§ What you will do
Your task is to copy the lines of the data below from the line holding "exact hgen (hi" through the line holding "[if_neg (by exact hc)]", inclusive, exactly and with nothing added.
Segment Open
theorem dropWhile_append_all (p : Int → Bool) :
    ∀ (l1 l2 : List Int), (∀ x ∈ l1, p x = true) → List.dropWhile p (l1 ++ l2) = List.dropWhile p l2 := by
  intro l1
  induction l1 with
  | nil => simp
  | cons x t ih =>
    intro l2 h
    rw [List.cons_append, List.dropWhile_cons_of_pos (h x (by simp))]
    exact ih l2 (fun y hy => h y (by simp [hy]))

theorem takeWhile_append_all (p : Int → Bool) :
    ∀ (l1 l2 : List Int), (∀ x ∈ l1, p x = true) → List.takeWhile p (l1 ++ l2) = l1 ++ List.takeWhile p l2 := by
  intro l1
  induction l1 with
  | nil => simp
  | cons x t ih =>
    intro l2 h
    rw [List.cons_append, List.takeWhile_cons_of_pos (h x (by simp)), ih l2 (fun y hy => h y (by simp [hy])),
      List.cons_append]

theorem dropWhile_head_false (p : Int → Bool) :
    ∀ (l : List Int) (x : Int) (r : List Int), List.dropWhile p l = x :: r → p x = false := by
  intro l
  induction l with
  | nil => intro x r h; simp at h
  | cons y t ih =>
    intro x r h
    by_cases hy : p y
    · rw [List.dropWhile_cons_of_pos hy] at h; exact ih x r h
    · rw [List.dropWhile_cons_of_neg hy] at h
      injection h with h1 _
      subst h1
      simpa using hy

-- pushing v onto the stack: queries above v's cap still see nothing
theorem push_none (st : List Int) (v thr : Int) (hv : ¬ v ≤ thr) :
    ((st.takeWhile (fun x => decide (x > v)) ++ [v]).dropWhile (fun x => decide (x > thr))).head? = none := by
  have hall : ∀ x ∈ st.takeWhile (fun x => decide (x > v)) ++ [v], (fun x => decide (x > thr)) x = true := by
    intro x hx
    rcases List.mem_append.mp hx with hx | hx
    · have := of_decide_eq_true (List.mem_takeWhile_imp (p := fun x => decide (x > v)) hx)
      exact decide_eq_true (by omega)
    · simp only [List.mem_singleton] at hx
      subst hx
      exact decide_eq_true (by omega)
  rw [List.dropWhile_eq_nil_iff.mpr hall]
  rfl

-- pushing v onto the stack: the query result gains v as a candidate
theorem push_sel (st : List Int) (v thr : Int) (M : Option Int) (hv : v ≤ thr)
    (hM : (st.dropWhile (fun x => decide (x > thr))).head? = M) :
    ((st.takeWhile (fun x => decide (x > v)) ++ [v]).dropWhile (fun x => decide (x > thr))).head?
      = some (omaxO v M) := by
  cases hdw : st.dropWhile (fun x => decide (x > thr)) with
  | nil =>
    rw [hdw] at hM
    have hall : ∀ x ∈ st, x > thr := fun x hx =>
      of_decide_eq_true (List.dropWhile_eq_nil_iff.mp hdw x hx)
    have htweq : st.takeWhile (fun x => decide (x > v)) = st :=
      List.takeWhile_eq_self_iff.mpr (fun x hx => decide_eq_true (by have := hall x hx; omega))
    rw [htweq, dropWhile_append_all _ st [v] (fun x hx => decide_eq_true (hall x hx)),
      List.dropWhile_cons_of_neg (by simp; omega)]
    simp only [List.head?_cons, ← hM]
    rfl
  | cons w rest =>
    rw [hdw] at hM
    simp only [List.head?_cons] at hM
    have hsteq : st.takeWhile (fun x => decide (x > thr)) ++ (w :: rest) = st := by
      rw [← hdw]; exact List.takeWhile_append_dropWhile
    have hAall : ∀ x ∈ st.takeWhile (fun x => decide (x > thr)), x > thr := fun x hx =>
      of_decide_eq_true (List.mem_takeWhile_imp (p := fun x => decide (x > thr)) hx)
    have hwle : w ≤ thr := by
      have := dropWhile_head_false _ st w rest hdw
      simp only [decide_eq_false_iff_not, not_lt] at this
      exact this
    by_cases hwv : w > v
    · have h1 : st.takeWhile (fun x => decide (x > v)) =
          st.takeWhile (fun x => decide (x > thr)) ++ w :: (rest.takeWhile (fun x => decide (x > v))) := by
        conv_lhs => rw [← hsteq]
        rw [takeWhile_append_all _ _ _ (fun x hx => decide_eq_true (by have := hAall x hx; omega)),
          List.takeWhile_cons_of_pos (p := fun x => decide (x > v)) (decide_eq_true hwv)]
      rw [h1, List.append_assoc, List.cons_append,
        dropWhile_append_all _ _ _ (fun x hx => decide_eq_true (by have := hAall x hx; omega)),
        List.dropWhile_cons_of_neg (by simp; omega)]
      simp only [List.head?_cons, ← hM, omaxO]
      rw [max_eq_right (le_of_lt hwv)]
    · have h1 : st.takeWhile (fun x => decide (x > v)) = st.takeWhile (fun x => decide (x > thr)) := by
        conv_lhs => rw [← hsteq]
        rw [takeWhile_append_all _ _ _ (fun x hx => decide_eq_true (by have := hAall x hx; omega)),
          List.takeWhile_cons_of_neg (p := fun x => decide (x > v)) (by simpa using hwv), List.append_nil]
      rw [h1, dropWhile_append_all _ _ _ (fun x hx => decide_eq_true (hAall x hx)),
        List.dropWhile_cons_of_neg (by simp; omega)]
      simp only [List.head?_cons, ← hM, omaxO]
      rw [max_eq_left (by omega)]

-- the crux: querying the stack = max of the capped run
theorem sel_eq_maxR_runP (a : List Int) :
    ∀ i thr, ((Smod a i).dropWhile (· > thr)).head? = maxR (runP a thr i) := by
  intro i thr
  induction hj : a.length - i generalizing i thr with
  | zero =>
    rw [Smod, runP]
    have : ¬ i < a.length := by omega
    simp [this, maxR]
  | succ n ih =>
    by_cases h : i < a.length
    · rw [Smod, runP, dif_pos h, dif_pos h,
        popB_eq_takeWhile (pref a (i+1)) (Smod a (i+1)) (Smod_pairwise a (i+1))]
      by_cases hvthr : pref a (i+1) ≤ thr
      · rw [if_pos hvthr, maxR,
          push_sel (Smod a (i+1)) (pref a (i+1)) thr (maxR (runP a thr (i+1))) hvthr
            (ih (i+1) thr (by omega))]
      · rw [if_neg hvthr, push_none (Smod a (i+1)) (pref a (i+1)) thr hvthr]
        rfl
    · rw [Smod, runP]
      simp [h, maxR]

theorem bsB_eq (st : List Int) (thr : Int) (hp : st.Pairwise (· > ·)) :
    ∀ lo hi, lo ≤ (st.takeWhile (· > thr)).length → (st.takeWhile (· > thr)).length ≤ hi →
      hi ≤ st.length → bsB st thr lo hi = (st.takeWhile (· > thr)).length := by
  have hlen := (List.takeWhile_prefix (l := st) (fun x => decide (x > thr))).length_le
  have hF1 : ∀ k, k < (st.takeWhile (fun x => decide (x > thr))).length →
      ∀ (hk : k < st.length), st[k] > thr := by
    intro k hk hk2
    have hg := (List.takeWhile_prefix (l := st) (fun x => decide (x > thr))).getElem hk
    have hm : (st.takeWhile (fun x => decide (x > thr)))[k] ∈
        st.takeWhile (fun x => decide (x > thr)) := List.getElem_mem hk
    have := of_decide_eq_true (List.mem_takeWhile_imp (p := fun x => decide (x > thr)) hm)
    rw [hg] at this
    exact this
  have hF2 : ∀ k, (st.takeWhile (fun x => decide (x > thr))).length ≤ k →
      ∀ (hk : k < st.length), ¬ st[k] > thr := by
    intro k hkt hk
    have ht : (st.takeWhile (fun x => decide (x > thr))).length < st.length := by omega
    -- st[t] fails the predicate
    have hsplit : st.takeWhile (fun x => decide (x > thr)) ++ st.dropWhile (fun x => decide (x > thr)) = st :=
      List.takeWhile_append_dropWhile
    have hdlen : (st.dropWhile (fun x => decide (x > thr))).length ≠ 0 := by
      have := congrArg List.length hsplit
      simp only [List.length_append] at this
      omega
    cases hdw : st.dropWhile (fun x => decide (x > thr)) with
    | nil => rw [hdw] at hdlen; simp at hdlen
    | cons w rest =>
      have hwfalse := dropWhile_head_false _ st w rest hdw
      have hwle : ¬ w > thr := by
        simpa using hwfalse
      obtain ⟨t, htEq⟩ : ∃ t, t = (st.takeWhile (fun x => decide (x > thr))).length := ⟨_, rfl⟩
      have hstt' : st[t]? = some w := by
        conv_lhs => rw [← hsplit]
        rw [List.getElem?_append_right (by omega), hdw]
        have h0 : t - (st.takeWhile (fun x => decide (x > thr))).length = 0 := by omega
        rw [h0]
        rfl
      rw [htEq] at hstt'
      rcases Nat.eq_or_lt_of_le hkt with heq | hlt
      · intro hgt
        have h2 := List.getElem?_eq_getElem hk
        rw [heq] at hstt'
        rw [hstt'] at h2
        injection h2 with h2
        omega
      · have hstt : st[(st.takeWhile (fun x => decide (x > thr))).length]'ht = w := by
          have h2 := List.getElem?_eq_getElem ht
          rw [hstt'] at h2
          injection h2 with h2
          exact h2.symm
        have := List.pairwise_iff_getElem.mp hp _ k ht hk hlt
        rw [hstt] at this
        omega
  suffices hgen : ∀ n lo hi, hi - lo ≤ n → lo ≤ (st.takeWhile (fun x => decide (x > thr))).length →
      (st.takeWhile (fun x => decide (x > thr))).length ≤ hi → hi ≤ st.length →
      bsB st thr lo hi = (st.takeWhile (fun x => decide (x > thr))).length by
    intro lo hi h1 h2 h3
    exact hgen (hi - lo) lo hi (le_refl _) h1 h2 h3
  intro n
  induction n with
  | zero =>
    intro lo hi hle h1 h2 h3
    rw [bsB]
    have : ¬ lo < hi := by omega
    rw [dif_neg this]
    omega
  | succ n ih =>
    intro lo hi hle h1 h2 h3
    rw [bsB]
    by_cases hlh : lo < hi
    · rw [dif_pos hlh]
      have hmidlt : (lo + hi) / 2 < st.length := by omega
      rw [List.getD_eq_getElem _ _ hmidlt]
      by_cases hc : st[(lo + hi) / 2] > thr
      · rw [if_pos (by exact hc)]
        have : (lo + hi) / 2 < (st.takeWhile (fun x => decide (x > thr))).length := by
          by_contra hcon
          exact hF2 _ (by omega) hmidlt hc
        exact ih _ hi (by omega) (by omega) h2 h3
      · rw [if_neg (by exact hc)]
        have : (st.takeWhile (fun x => decide (x > thr))).length ≤ (lo + hi) / 2 := by
          by_contra hcon
          exact hc (hF1 _ (by omega) hmidlt)
        exact ih lo _ (by omega) h1 (by omega) (by omega)
    · rw [dif_neg hlh]
      omega

theorem step_comm (a : List Int) (m : Int) (b : Int) (i j : Nat) :
    stepC a m (stepC a m b i) j = stepC a m (stepC a m b j) i := by
  simp only [stepC]
  cases gC a m i with
  | none =>
    cases gC a m j with
    | none => rfl
    | some y => rfl
  | some x =>
    cases gC a m j with
    | none => rfl
    | some y =>
      simp only [omax]
      rw [max_assoc, max_comm x y, ← max_assoc]

theorem foldl_step_reverse (a : List Int) (m : Int) :
    ∀ (l : List Nat) (b : Int), l.reverse.foldl (stepC a m) b = l.foldl (stepC a m) b := by
  have haux : ∀ (l : List Nat) (b : Int) (x : Nat),
      l.foldl (stepC a m) (stepC a m b x) = stepC a m (l.foldl (stepC a m) b) x := by
    intro l
    induction l with
    | nil => intro b x; rfl
    | cons y t ih =>
      intro b x
      simp only [List.foldl_cons]
      rw [step_comm, ih]
  intro l
  induction l with
  | nil => intro b; rfl
  | cons x t ih =>
    intro b
    simp only [List.reverse_cons, List.foldl_append, List.foldl_cons, List.foldl_nil, ih, haux]

theorem outerA_eq_foldl (a : List Int) (m : Int) :
    ∀ i b, outerA a m i b = (List.range' i (a.length - i)).foldl (stepC a m) b := by
  intro i
  induction hj : a.length - i generalizing i with
  | zero =>
    intro b
    rw [outerA]
    have h : ¬ i < a.length := by omega
    rw [dif_neg h]
    rfl
  | succ n ih =>
    intro b
    rw [outerA]
    by_cases h : i < a.length
    · rw [dif_pos h, List.range'_succ, List.foldl_cons]
      rw [ih (i+1) (by omega), innerA_eq_step]
    · omega


-- B's per-iteration update, expressed through the stack query
theorem query_eq (stt : List Int) (thr pi b : Int) (hp : stt.Pairwise (· > ·)) :
    (if bsB stt thr 0 stt.length < stt.length ∧ stt.getD (bsB stt thr 0 stt.length) 0 - pi > b
      then stt.getD (bsB stt thr 0 stt.length) 0 - pi else b)
    = omax b (((stt.dropWhile (fun x => decide (x > thr))).head?).map (· - pi)) := by
  have hsplit : stt.takeWhile (fun x => decide (x > thr)) ++ stt.dropWhile (fun x => decide (x > thr)) = stt :=
    List.takeWhile_append_dropWhile
  have hlensum : (stt.takeWhile (fun x => decide (x > thr))).length
      + (stt.dropWhile (fun x => decide (x > thr))).length = stt.length := by
    have h := congrArg List.length hsplit
    rw [List.length_append] at h
    exact h
  have hbs : bsB stt thr 0 stt.length = (stt.takeWhile (fun x => decide (x > thr))).length :=
    bsB_eq stt thr hp 0 stt.length (by omega) (by omega) (le_refl _)
  rw [hbs]
  cases hdw : stt.dropWhile (fun x => decide (x > thr)) with
  | nil =>
    rw [hdw] at hlensum
    simp only [List.length_nil] at hlensum
    have hnl : ¬ (stt.takeWhile (fun x => decide (x > thr))).length < stt.length := by
      omega
    rw [if_neg (by intro hcon; exact hnl hcon.1)]
    rfl
  | cons w rest =>
    have htlt : (stt.takeWhile (fun x => decide (x > thr))).length < stt.length := by
      rw [hdw] at hlensum
      simp only [List.length_cons] at hlensum
      omega
    have hgd : stt.getD (stt.takeWhile (fun x => decide (x > thr))).length 0 = w := by
      rw [List.getD_eq_getElem _ _ htlt]
      obtain ⟨t, htEq⟩ : ∃ t, t = (stt.takeWhile (fun x => decide (x > thr))).length := ⟨_, rfl⟩
      have hstt' : stt[t]? = some w := by
        conv_lhs => rw [← hsplit]
        rw [List.getElem?_append_right (by omega), hdw]
        have h0 : t - (stt.takeWhile (fun x => decide (x > thr))).length = 0 := by omega
        rw [h0]
        rfl
      rw [htEq] at hstt'
      have h2 := List.getElem?_eq_getElem htlt
      rw [hstt'] at h2
      injection h2 with h2
      exact h2.symm
    rw [hgd]
    simp only [List.head?_cons, Option.map_some, omax]
    by_cases hb : w - pi > b
    · rw [if_pos ⟨htlt, hb⟩, max_eq_right (by omega)]
    · rw [if_neg (by intro hcon; exact hb hcon.2), max_eq_left (by omega)]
Segment Closed
§ Answer to this task
    exact hgen (hi - lo) lo hi (le_refl _) h1 h2 h3
  intro n
  induction n with
  | zero =>
    intro lo hi hle h1 h2 h3
    rw [bsB]
    have : ¬ lo < hi := by omega
    rw [dif_neg this]
    omega
  | succ n ih =>
    intro lo hi hle h1 h2 h3
    rw [bsB]
    by_cases hlh : lo < hi
    · rw [dif_pos hlh]
      have hmidlt : (lo + hi) / 2 < st.length := by omega
      rw [List.getD_eq_getElem _ _ hmidlt]
      by_cases hc : st[(lo + hi) / 2] > thr
      · rw [if_pos (by exact hc)]
        have : (lo + hi) / 2 < (st.takeWhile (fun x => decide (x > thr))).length := by
          by_contra hcon
          exact hF2 _ (by omega) hmidlt hc
        exact ih _ hi (by omega) (by omega) h2 h3
      · rw [if_neg (by exact hc)]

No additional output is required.